The Reserve Bank of India's (RBI) Monetary Policy Review Committee on Wednesday voted to keep benchmark signalling rates unchanged, while maintaining its ‘accommodative’ stance.
An accommodative stance means that the RBI will cut rates to inject money into the financial system whenever needed.
The repo rate stands unchanged at 4 percent, the reverse repo rate at 3.35 percent, the marginal standing facility and the bank rate have been maintained at 4.25 percent.
RBI Governor Shaktikanta Das said the country was better prepared to deal with economic disruption from COVID. He said that in several sectors, the pre-pandemic levels of output had been surpassed, but also said that the economy is not yet strong enough for self-sustaining growth and so would need policy support for some more time. The RBI retained its GDP growth forecast at 9.5 percent for the current fiscal (2021-22).
Das said prospects of economic activity were steadily improving and that various factors coming together would ease the inflationary pressures in the economy.
He said that private consumption was still below pre-pandemic levels, but on the positive side, corporate balance sheets were in a much better shape because of reduction in debt. Also, the government’s focus on capex was likely to attract investment by private sector firms as well.
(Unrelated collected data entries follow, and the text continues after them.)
-- pv_equiv track=rewrite | github.com/ul611/ML2021_HWs | hw1_numpy1/check_first_sentence_is_second.py | check_first_sentence_is_second
-- ===== SOURCE A (Python) =====
-- from collections import Counter
--
-- def check_first_sentence_is_second(sentence_1, sentence_2):
--     dict_1 = Counter(sentence_1.split())
--     dict_2 = Counter(sentence_2.split())
--     answer = True
--     for word in dict_2:
--         if word not in dict_1 or dict_1[word] < dict_2[word]:
--             answer = False
--             break
--     return answer
-- ===== SOURCE B (Python) =====
-- def check_first_sentence_is_second(sentence_1, sentence_2):
--     pool = sentence_1.split()
--     for word in sentence_2.split():
--         try:
--             pool.remove(word)
--         except ValueError:
--             return False
--     return True
-- ===== Notes on version B (the rewrite author's own statement) =====
-- stated objective: alternative
-- what changed: Drops Counter entirely: B consumes words of sentence_2 one by one from a mutable pool list of sentence_1's words via list.remove, returning False on the first word that cannot be consumed.
import Mathlib
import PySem

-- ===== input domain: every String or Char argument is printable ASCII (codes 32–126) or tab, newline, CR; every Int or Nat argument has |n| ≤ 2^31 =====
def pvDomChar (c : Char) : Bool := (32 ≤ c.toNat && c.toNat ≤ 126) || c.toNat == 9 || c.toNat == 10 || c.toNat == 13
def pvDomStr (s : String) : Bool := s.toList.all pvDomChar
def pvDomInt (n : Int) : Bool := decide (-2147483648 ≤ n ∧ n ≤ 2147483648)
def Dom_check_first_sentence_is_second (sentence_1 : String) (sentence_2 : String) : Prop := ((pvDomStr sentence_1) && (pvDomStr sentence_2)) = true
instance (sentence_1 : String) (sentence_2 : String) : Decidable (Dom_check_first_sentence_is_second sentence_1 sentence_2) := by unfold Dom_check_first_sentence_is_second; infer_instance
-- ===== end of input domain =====

-- B drops Counter entirely: it consumes each word of sentence_2 from a pool list of
-- sentence_1's words via list.remove, failing on the first unconsumable word
-- (objective: alternative algorithm, no hashing/counting).

-- ===== PORT A =====
-- the 'for word in dict_2: if word not in dict_1 or dict_1[word] < dict_2[word]: answer = False; break' loop
def pvA_loop (d1 d2 : PySem.Dict String Int) : List String → Bool
  | [] => true
  | w :: ws =>
      if !(d1.contains w) || decide (d1.getD w 0 < d2.getD w 0) then false
      else pvA_loop d1 d2 ws

def check_first_sentence_is_second (sentence_1 : String) (sentence_2 : String) : Bool :=
  let dict_1 := PySem.Dict.counter (PySem.Str.split₀ sentence_1)
  let dict_2 := PySem.Dict.counter (PySem.Str.split₀ sentence_2)
  pvA_loop dict_1 dict_2 dict_2.keys

-- ===== PORT B =====
-- the 'for word in sentence_2.split(): try: pool.remove(word) except ValueError: return False' loop
def pvB_loop (pool : List String) : List String → Bool
  | [] => true
  | w :: ws =>
      match PySem.List.remove? pool w with
      | none => false
      | some pool' => pvB_loop pool' ws

def check_first_sentence_is_second_alt (sentence_1 : String) (sentence_2 : String) : Bool :=
  pvB_loop (PySem.Str.split₀ sentence_1) (PySem.Str.split₀ sentence_2)

-- ===== PRECONDITION & SPEC =====
def Spec_check_first_sentence_is_second (sentence_1 : String) (sentence_2 : String) (out : Bool) : Prop := out = check_first_sentence_is_second_alt sentence_1 sentence_2
instance (sentence_1 : String) (sentence_2 : String) (out : Bool) : Decidable (Spec_check_first_sentence_is_second sentence_1 sentence_2 out) := by unfold Spec_check_first_sentence_is_second; infer_instance

-- ===== CLAIM (what is proved, stated in full; the proofs are below) =====
def Claim_equal_check_first_sentence_is_second : Prop := ∀ (sentence_1 : String) (sentence_2 : String), Dom_check_first_sentence_is_second sentence_1 sentence_2 → Spec_check_first_sentence_is_second sentence_1 sentence_2 (check_first_sentence_is_second sentence_1 sentence_2)

-- ===== LEMMAS AND PROOFS =====

-- A's loop over the keys of Counter xs2 is the 'all counts dominated' test
theorem pvA_loop_eq (xs1 xs2 : List String) (L : List String)
    (h : ∀ w ∈ L, 1 ≤ xs2.count w) :
    pvA_loop (PySem.Dict.counter xs1) (PySem.Dict.counter xs2) L
      = L.all (fun w => decide ((xs2.count w : Int) ≤ (xs1.count w : Int))) := by
  induction L with
  | nil => rfl
  | cons w ws ih =>
      have hw : 1 ≤ xs2.count w := h w (List.mem_cons_self)
      have hc1 : (PySem.Dict.counter xs1 : PySem.Dict String Int).getD w 0 = (xs1.count w : Int) :=
        PySem.Dict.getD_counter xs1 w
      have hc2 : (PySem.Dict.counter xs2 : PySem.Dict String Int).getD w 0 = (xs2.count w : Int) :=
        PySem.Dict.getD_counter xs2 w
      have hcontains : (PySem.Dict.counter xs1 : PySem.Dict String Int).contains w = decide (w ∈ xs1) := by
        simp [PySem.Dict.contains_counter]
      rw [pvA_loop, List.all_cons, hc1, hc2, hcontains]
      by_cases hmem : w ∈ xs1
      · by_cases hlt : (xs1.count w : Int) < (xs2.count w : Int)
        · simp [hmem, hlt, not_le.mpr hlt]
        · simp [hmem, hlt, not_lt.mp hlt, ih (fun x hx => h x (List.mem_cons_of_mem _ hx))]
      · have h0 : xs1.count w = 0 := List.count_eq_zero.mpr hmem
        have : (xs1.count w : Int) < (xs2.count w : Int) := by
          rw [h0]; exact_mod_cast Nat.lt_of_lt_of_le Nat.zero_lt_one hw
        simp [hmem, not_le.mpr this]

-- B's pool-consumption loop succeeds iff every word count of ws is covered by the pool
theorem pvB_loop_iff (ws : List String) : ∀ (pool : List String),
    pvB_loop pool ws = true ↔ ∀ x, ws.count x ≤ pool.count x := by
  induction ws with
  | nil => intro pool; simp [pvB_loop]
  | cons w ws ih =>
      intro pool
      by_cases hmem : w ∈ pool
      · have hrem := PySem.List.remove?_eq_some_erase pool w hmem
        simp only [pvB_loop, hrem]
        rw [ih (pool.erase w)]
        have h1 : 1 ≤ pool.count w := List.one_le_count_iff.mpr hmem
        constructor
        · intro h x
          have hx := h x
          have hcnt : List.count x (pool.erase w)
              = List.count x pool - if (w == x) = true then 1 else 0 := List.count_erase
          rw [List.count_cons]
          by_cases hxw : w = x
          · subst hxw
            have hcnt2 : List.count w (pool.erase w) = List.count w pool - 1 :=
              List.count_erase_self
            simp
            omega
          · simp [hxw] at hcnt ⊢; omega
        · intro h x
          have hx := h x
          have hcnt : List.count x (pool.erase w)
              = List.count x pool - if (w == x) = true then 1 else 0 := List.count_erase
          rw [List.count_cons] at hx
          by_cases hxw : w = x
          · subst hxw
            have hcnt2 : List.count w (pool.erase w) = List.count w pool - 1 :=
              List.count_erase_self
            simp at hx
            omega
          · simp [hxw] at hcnt hx ⊢; omega
      · have hnone := (PySem.List.remove?_eq_none_iff pool w).mpr hmem
        simp only [pvB_loop, hnone, Bool.false_eq_true, false_iff]
        intro h
        have := h w
        have h0 : pool.count w = 0 := List.count_eq_zero.mpr hmem
        rw [List.count_cons_self, h0] at this
        omega

-- ===== VERDICT (by name: the statement is the Claim_ definition above) =====
theorem check_first_sentence_is_second_spec : Claim_equal_check_first_sentence_is_second := by
  intro s1 s2 _
  unfold Spec_check_first_sentence_is_second
  unfold check_first_sentence_is_second check_first_sentence_is_second_alt
  set xs1 := PySem.Str.split₀ s1 with hxs1
  set xs2 := PySem.Str.split₀ s2 with hxs2
  show pvA_loop (PySem.Dict.counter xs1) (PySem.Dict.counter xs2)
      (PySem.Dict.counter xs2 : PySem.Dict String Int).keys = pvB_loop xs1 xs2
  rw [PySem.Dict.keys_counter]
  rw [pvA_loop_eq xs1 xs2 _ (fun w hw => List.one_le_count_iff.mpr ((PySem.Set.mem_ofList _ _).mp hw))]
  rw [Bool.eq_iff_iff, List.all_eq_true, pvB_loop_iff]
  constructor
  · intro h x
    by_cases hx : x ∈ xs2
    · have := h x ((PySem.Set.mem_ofList _ _).mpr hx)
      simp only [decide_eq_true_eq] at this
      exact_mod_cast this
    · simp [List.count_eq_zero.mpr hx]
  · intro h w _
    simp only [decide_eq_true_eq]
    exact_mod_cast h w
Das said that latest data points indicated consumption demand was improving, and that urban demand too was strengthening.
He said that persistence of high core inflation (excluding food and fuel) was an area of concern, and that headline inflation number for the rest of the year would be high because of base effect.
Das said all components of GDP registered an year-on-year growth in the second quarter. He said recent reductions in excise duty, and Value Added Tax should support demand by increasing purchasing power.